In a recent study we observed venous embolism in almost all patients (98%) using either monopolar or bipolar diathermia [14]. In addition, in two patients paradoxical embolism was seen, which raised concern because of its potentially deleterious effects on vital organs. A positive correlation was found between the amount of intravasation and the grade of venous gas embolism.

Guidelines indicate that transcervical surgery should be ceased when intravasation exceeds 2000 ml [15]. For this reason some patients will have to undergo a second operation for removal of the remaining uterine tissue.

Vasopressin and terlipressin (triglycyl-lysine vasopressin) are commonly used drugs with different indications. Vasopressin is a naturally occurring hormone and is secreted by the posterior lobe of the pituitary gland. In some European countries vasopressin is not available and, thus, terlipressin, a synthetic long-acting analog of vasopressin, is used. Owing to its pronounced vasoconstrictive effect within the splanchnic circulation, terlipressin is widely used to treat patients suffering from variceal bleeding during the treatment of hepatorenal syndrome and catecholamine-unresponsive septic shock.

In gynecologic surgery, vasopressin has been used since the 1950s. The utilization of intracervically administered vasopressin has been shown to limit the amount of bleeding and intravasation by its primary effect of vasoconstriction and, therefore, may be of use during hysteroscopic surgery [9, 12, 16,17,18,19,20]. In the Netherlands it is common gynecological practice to use terlipressin intracervically to control bleeding during conization. Because previous studies have shown a reduction of intravasation by vasopressin during hysteroscopy we think that its analog, terlipressin, should have the same effect. Terlipressin is an authorized and licensed product used by many clinicians and its efficacy is supported by sufficient published evidence. Whether intracervically administered terlipressin use leads to a decrease in the incidence and severity of gas embolism and the amount of intravasation is unknown and will be the subject of investigation during this phase IV study. In addition, we will study the effects of terlipressin and gaseous emboli on hemodynamic parameters.



The primary objective of the study is to determine whether the intracervical utilization of terlipressin reduces the incidence and severity of gas embolism as detected by transesophageal echocardiography (TEE).

The secondary objective is to study the effects of the intracervical utilization of terlipressin on the amount of intravasation, global hemodynamics, myocardial ventricular systolic strain and myocardial diastolic function using TEE.

Sample size calculation

In a recent study we observed venous embolism in 98% of the patients undergoing hysteroscopic surgery using TEE. In addition, a positive correlation has been found between the amount of intravasation and the number of venous emboli. We consider it likely that venous emboli will be observed in all patients undergoing transcervical resection of myomas or endometrium (TCR-M or TCR-E, respectively) using bipolar diathermia. Previous studies have shown a 45–65% reduction in the amount of intravasation using intracervically administered vasopressin [17]. Assuming a similar rate of reduction in emboli, we have calculated our sample size keeping in mind that there will be 45% less intravasation while using terlipressin. Power analysis reveals that 24 patients need to be included in both groups in order to achieve an alpha value of 0.05 assuming that terlipressin does not result in a 45 to 65% reduction of venous emboli.

Study population

Forty-eight patients (ASA classification 1 or 2) scheduled for transcervical resection of large, types 1–2 myomas or extensive TCR-E will be included. All patients are recruited and treated in the OLVG Hospital in Amsterdam.

Exclusion criteria include patients not expected to benefit from diminished intravasation due to terlipressin utilization. These include patients undergoing transcervical operations for small myomas and minor TCR-E procedures. Procedures that are expected to be short lasting (less than 30 min) are excluded.

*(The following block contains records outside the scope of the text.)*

-- pv_equiv track=rewrite | github.com/DanielKusyDev/Bushelper-DjangoApp | custom/scrapers.py | proper_course_types
-- ===== SOURCE A (Python) =====
-- def proper_course_types(types):
--     for t in types:
--         c_type = str(t).lower()
--         if 'powszedni' in c_type:
--             yield 'D'
--         elif 'sobot' in c_type:
--             yield 'E'
--         elif 'niedz' in c_type or 'świąt' in c_type:
--             yield 'E7'
--         elif 'nocn' in c_type:
--             yield 'DE7'
--         else:
--             yield t
-- ===== SOURCE B (Python) =====
-- _PATTERNS = [
--     ('powszedni', 'D'),
--     ('sobot', 'E'),
--     ('niedz', 'E7'),
--     ('świąt', 'E7'),
--     ('nocn', 'DE7'),
-- ]
--
-- def proper_course_types(types):
--     # Keyword-major staged passes: for each pattern (in precedence order) sweep
--     # the whole list once, assigning its code to still-unassigned items whose
--     # lowered text contains the keyword. First write wins = A's precedence.
--     items = list(types)
--     lowered = [str(t).lower() for t in items]
--     codes = [None] * len(items)
--     for kw, code in _PATTERNS:
--         for i, c in enumerate(lowered):
--             if codes[i] is None and kw in c:
--                 codes[i] = code
--     for t, code in zip(items, codes):
--         yield t if code is None else code
-- ===== Notes on version B (the rewrite author's own statement) =====
-- stated objective: alternative
-- what changed: Replaces A's item-major if/elif chain with keyword-major staged passes: for each pattern in precedence order one sweep over the whole list assigns its code to still-unassigned items (first write wins), then a final zip fills unmatched items with the original text.
import Mathlib
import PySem

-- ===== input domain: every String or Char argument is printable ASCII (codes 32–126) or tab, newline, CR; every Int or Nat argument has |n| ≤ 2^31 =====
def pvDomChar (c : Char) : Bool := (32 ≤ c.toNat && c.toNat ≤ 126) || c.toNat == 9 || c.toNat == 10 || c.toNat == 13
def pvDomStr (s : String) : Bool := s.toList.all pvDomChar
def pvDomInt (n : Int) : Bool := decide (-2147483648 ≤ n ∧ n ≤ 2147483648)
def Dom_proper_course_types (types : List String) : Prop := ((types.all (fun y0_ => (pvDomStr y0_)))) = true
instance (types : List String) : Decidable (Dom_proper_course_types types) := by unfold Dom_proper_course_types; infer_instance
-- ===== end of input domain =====

-- B replaces A's per-item if/elif chain with keyword-major staged passes
-- (one sweep per pattern, first write wins); both Pythons are generators, the
-- equivalence is about the yielded sequence, ported as the returned list.

-- ===== PORT A =====
def proper_course_types (types : List String) : List String :=
  types.map (fun t =>
    let c_type := PySem.Str.lower t
    if PySem.Str.isIn "powszedni" c_type then "D"
    else if PySem.Str.isIn "sobot" c_type then "E"
    else if PySem.Str.isIn "niedz" c_type || PySem.Str.isIn "świąt" c_type then "E7"
    else if PySem.Str.isIn "nocn" c_type then "DE7"
    else t)

-- ===== PORT B =====
def pvPatterns : List (String × String) :=
  [("powszedni", "D"), ("sobot", "E"), ("niedz", "E7"), ("świąt", "E7"), ("nocn", "DE7")]

-- one sweep of a single pattern over the lowered texts and current codes (inner for-loop of B)
def pvSweep (kw code : String) (lowered : List String) (codes : List (Option String)) : List (Option String) :=
  List.zipWith (fun c cur =>
    match cur with
    | some x => some x
    | none => if PySem.Str.isIn kw c then some code else none) lowered codes

def proper_course_types_alt (types : List String) : List String :=
  let lowered := types.map PySem.Str.lower
  let codes := pvPatterns.foldl (fun cs (p : String × String) => pvSweep p.1 p.2 lowered cs)
                 (types.map (fun _ => (none : Option String)))
  List.zipWith (fun t cur =>
    match cur with
    | some code => code
    | none => t) types codes

-- ===== PRECONDITION & SPEC =====
def Spec_proper_course_types (types : List String) (out : List String) : Prop := out = proper_course_types_alt types
instance (types : List String) (out : List String) : Decidable (Spec_proper_course_types types out) := by unfold Spec_proper_course_types; infer_instance

-- ===== CLAIM =====
def Claim_equal_proper_course_types : Prop := ∀ (types : List String), Dom_proper_course_types types → Spec_proper_course_types types (proper_course_types types)

-- ===== LEMMAS AND PROOFS =====
theorem pv_alt_eq (types : List String) :
    proper_course_types_alt types = proper_course_types types := by
  unfold proper_course_types_alt proper_course_types pvPatterns
  simp only [List.foldl_cons, List.foldl_nil, pvSweep]
  induction types with
  | nil => rfl
  | cons t ts ih =>
    simp only [List.map_cons, List.zipWith_cons_cons]
    refine congrArg₂ _ ?_ ih
    generalize PySem.Str.isIn "powszedni" (PySem.Str.lower t) = a
    generalize PySem.Str.isIn "sobot" (PySem.Str.lower t) = b
    generalize PySem.Str.isIn "niedz" (PySem.Str.lower t) = c
    generalize PySem.Str.isIn "świąt" (PySem.Str.lower t) = d
    generalize PySem.Str.isIn "nocn" (PySem.Str.lower t) = e
    cases a <;> cases b <;> cases c <;> cases d <;> cases e <;> rfl

-- ===== VERDICT =====
theorem proper_course_types_spec : Claim_equal_proper_course_types := by
  intro types _
  unfold Spec_proper_course_types
  exact (pv_alt_eq types).symm
-- pv_equiv track=rewrite | github.com/willizdev/compuba | Algoritmos/Introducción a la Programación/Python/Guías/ Guía 7 - Funciones sobre listas (tipos complejos) /p7.py | pos_secuencia_ordenada_mas_larga
-- ===== SOURCE A (Python) =====
-- def maximo(s: list[int]) -> int:
--     l: list[int] = s.copy()
--     m: int = l.pop()
--     for i in l:
--         if i > m:
--             m = i
--     return m
--
-- def pos_maximo(s: list[int]) -> int:
--     if len(s) == 0:
--         return -1
--     m: int = maximo(s)
--     for i in range(0, len(s)):
--         if s[i] == m:
--             return i
--
-- def pos_secuencia_ordenada_mas_larga(s: list[int]) -> int:
--
--     def elementos_ordenados_desde_pos(l: list[int], p: int) -> int:
--         contador: int = 0
--         previo: int = l[p]
--         for i in range(p, len(l)):
--             if l[i] >= previo:
--                 contador += 1
--                 previo = l[i]
--             else:
--                 break
--         return contador
--
--     posiciones: list[int] = []
--     for i in range(0, len(s)):
--         posiciones.append(elementos_ordenados_desde_pos(s, i))
--
--     return pos_maximo(posiciones)
-- ===== SOURCE B (Python) =====
-- def pos_secuencia_ordenada_mas_larga(s: list[int]) -> int:
--     # One backward pass computing the length of the non-decreasing run starting
--     # at each position, then one forward pass taking the leftmost argmax. O(n).
--     runs = []
--     prev_run = 0
--     prev_val = None
--     for x in reversed(s):
--         if prev_val is not None and x <= prev_val:
--             prev_run += 1
--         else:
--             prev_run = 1
--         runs.append(prev_run)
--         prev_val = x
--     runs.reverse()
--     best = -1
--     best_len = 0
--     for i, r in enumerate(runs):
--         if r > best_len:
--             best, best_len = i, r
--     return best
-- ===== Notes on version B (the rewrite author's own statement) =====
-- stated objective: faster
-- what changed: Replaces the per-position rescan of the whole suffix (O(n^2)) by a single backward dynamic-programming pass computing each run length from its right neighbour, followed by one leftmost-argmax scan.
import Mathlib
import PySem

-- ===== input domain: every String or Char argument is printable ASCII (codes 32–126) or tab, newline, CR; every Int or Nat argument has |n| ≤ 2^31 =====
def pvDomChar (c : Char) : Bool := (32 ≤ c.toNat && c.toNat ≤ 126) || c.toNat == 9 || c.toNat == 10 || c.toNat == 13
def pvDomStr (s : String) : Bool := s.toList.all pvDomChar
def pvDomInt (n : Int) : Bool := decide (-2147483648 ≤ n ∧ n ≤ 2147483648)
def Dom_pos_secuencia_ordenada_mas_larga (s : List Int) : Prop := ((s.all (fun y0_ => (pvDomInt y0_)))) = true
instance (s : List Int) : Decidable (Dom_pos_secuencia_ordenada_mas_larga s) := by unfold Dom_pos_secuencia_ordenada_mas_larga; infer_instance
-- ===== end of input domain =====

Patients with a known contraindication for TEE, such as severe esophageal or gastric disease, hepatic cirrhosis or esophageal varices, will be excluded from the study. In addition, patients aged < 18 years or > 70 years, patients with a history of pulmonary embolism or cardiac disease and patients with a language barrier will be excluded.

Eligible patients are informed of the study by gynecologists and anesthesiologists in the outpatient clinic. All patients receive oral and written information about the study. Final inclusion is always done by one of the researching anesthesiologists. If informed consent is obtained randomization will be done on the day of surgery. From that moment on collection of data starts.

Study medication

The patients in our study will be treated with either intracervically administered terlipressin (Glypressine®, Ferring Pharmaceutical) or placebo. Terlipressin treatment will consist of 20 ml diluted terlipressin at a concentration of 0.0425 mg/ml (one vial Glypressine® 8.5 ml containing 0.1 mg/ml terlipressin diluted with 11.5 ml 0.9% saline (NaCl)). The placebo treatment consists of 20 ml 0.9% saline. The maximum dose of terlipressin administered intracervically will be 0.85 mg. The investigational product will be used in the same way as is commonly used in conization: at the start of the procedure patients will receive a maximum of 20 ml investigational product intracervically injected clockwise in the cervix at four points.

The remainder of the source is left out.